REQUIREMENT: Reproduce the opening lines of the records exactly, up to and including the line in which "def Dom_hasUpperLower (mdp1string" occurs.

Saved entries
-- pv_equiv track=rewrite | github.com/pneumocystosis/projet_mdp_NSI | projet mdp sombre.py | hasUpperLower
-- ===== SOURCE A (Python) =====
-- def hasUpperLower(mdp1string):
--     hasUpper, hasLower=False, False
--     for both in mdp1string:
--         if both.isupper():
--             #isUpper est une fonction prédéfinie
--             hasUpper=True
--         if both.islower():
--             #isLower est une fonction prédéfinie
--             hasLower=True
--     if hasLower and hasUpper:
--         return True
-- ===== SOURCE B (Python) =====
-- def hasUpperLower(mdp1string):
--     if any(c.isupper() for c in mdp1string) and any(c.islower() for c in mdp1string):
--         return True
-- ===== Notes on version B (the rewrite author's own statement) =====
-- stated objective: idiomatic
-- what changed: Replaces the flag-accumulating full-pass loop with two independent short-circuiting any() scans wrapped in one bare if, preserving the True/None return shape.
import Mathlib
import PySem

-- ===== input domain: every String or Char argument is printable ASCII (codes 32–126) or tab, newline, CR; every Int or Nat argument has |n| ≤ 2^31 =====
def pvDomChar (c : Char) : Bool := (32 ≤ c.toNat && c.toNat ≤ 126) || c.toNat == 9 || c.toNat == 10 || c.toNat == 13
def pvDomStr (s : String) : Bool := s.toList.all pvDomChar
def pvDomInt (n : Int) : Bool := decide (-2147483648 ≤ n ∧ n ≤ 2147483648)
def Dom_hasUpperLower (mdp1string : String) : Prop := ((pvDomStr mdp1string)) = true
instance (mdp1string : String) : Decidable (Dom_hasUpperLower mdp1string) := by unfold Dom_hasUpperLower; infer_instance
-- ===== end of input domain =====

-- B replaces A's flag-accumulating full-pass loop with two short-circuiting any-scans (idiomatic); return value True / None is unchanged.

-- ===== PORT A =====
-- A: one loop maintaining (hasUpper, hasLower) flags, then `if hasLower and hasUpper: return True` (else falls off returning None)
def hasUpperLower (mdp1string : String) : Option Bool :=
  let st := mdp1string.toList.foldl
    (fun (s : Bool × Bool) both =>
      let s := if PySem.Chars.isupper both then (true, s.2) else s
      if PySem.Chars.islower both then (s.1, true) else s)
    (false, false)
  if st.2 && st.1 then some true else none

-- ===== PORT B =====
-- B: `if any(isupper) and any(islower): return True`, falling off to None
def hasUpperLower_alt (mdp1string : String) : Option Bool :=
  if mdp1string.toList.any PySem.Chars.isupper && mdp1string.toList.any PySem.Chars.islower then
    some true
  else none

-- ===== PRECONDITION & SPEC =====
def Spec_hasUpperLower (mdp1string : String) (out : Option Bool) : Prop := out = hasUpperLower_alt mdp1string
instance (mdp1string : String) (out : Option Bool) : Decidable (Spec_hasUpperLower mdp1string out) := by unfold Spec_hasUpperLower; infer_instance

-- ===== CLAIM (what is proved, stated in full; the proofs are below) =====
def Claim_equal_hasUpperLower : Prop := ∀ (mdp1string : String), Dom_hasUpperLower mdp1string → Spec_hasUpperLower mdp1string (hasUpperLower mdp1string)

-- ===== LEMMAS AND PROOFS =====

-- A's fold computes the pair of any-scans, starting from any initial flags
theorem pvFold_eq_any (l : List Char) (u v : Bool) :
    l.foldl
      (fun (s : Bool × Bool) both =>
        let s := if PySem.Chars.isupper both then (true, s.2) else s
        if PySem.Chars.islower both then (s.1, true) else s)
      (u, v)
    = (u || l.any PySem.Chars.isupper, v || l.any PySem.Chars.islower) := by
  induction l generalizing u v with
  | nil => simp
  | cons c tl ih =>
    simp only [List.foldl_cons, List.any_cons]
    by_cases hu : PySem.Chars.isupper c <;> by_cases hl : PySem.Chars.islower c <;>
      simp [hu, hl, ih]

-- ===== VERDICT (by name: the statement is the Claim_ definition above) =====
theorem hasUpperLower_spec : Claim_equal_hasUpperLower := by
  intro s _
  unfold Spec_hasUpperLower hasUpperLower hasUpperLower_alt
  simp only [pvFold_eq_any, Bool.false_or]
  rw [Bool.and_comm]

FINISHED EXERCISE:
-- pv_equiv track=rewrite | github.com/pneumocystosis/projet_mdp_NSI | projet mdp sombre.py | hasUpperLower
-- ===== SOURCE A (Python) =====
-- def hasUpperLower(mdp1string):
--     hasUpper, hasLower=False, False
--     for both in mdp1string:
--         if both.isupper():
--             #isUpper est une fonction prédéfinie
--             hasUpper=True
--         if both.islower():
--             #isLower est une fonction prédéfinie
--             hasLower=True
--     if hasLower and hasUpper:
--         return True
-- ===== SOURCE B (Python) =====
-- def hasUpperLower(mdp1string):
--     if any(c.isupper() for c in mdp1string) and any(c.islower() for c in mdp1string):
--         return True
-- ===== Notes on version B (the rewrite author's own statement) =====
-- stated objective: idiomatic
-- what changed: Replaces the flag-accumulating full-pass loop with two independent short-circuiting any() scans wrapped in one bare if, preserving the True/None return shape.
import Mathlib
import PySem

-- ===== input domain: every String or Char argument is printable ASCII (codes 32–126) or tab, newline, CR; every Int or Nat argument has |n| ≤ 2^31 =====
def pvDomChar (c : Char) : Bool := (32 ≤ c.toNat && c.toNat ≤ 126) || c.toNat == 9 || c.toNat == 10 || c.toNat == 13
def pvDomStr (s : String) : Bool := s.toList.all pvDomChar
def pvDomInt (n : Int) : Bool := decide (-2147483648 ≤ n ∧ n ≤ 2147483648)
def Dom_hasUpperLower (mdp1string : String) : Prop := ((pvDomStr mdp1string)) = true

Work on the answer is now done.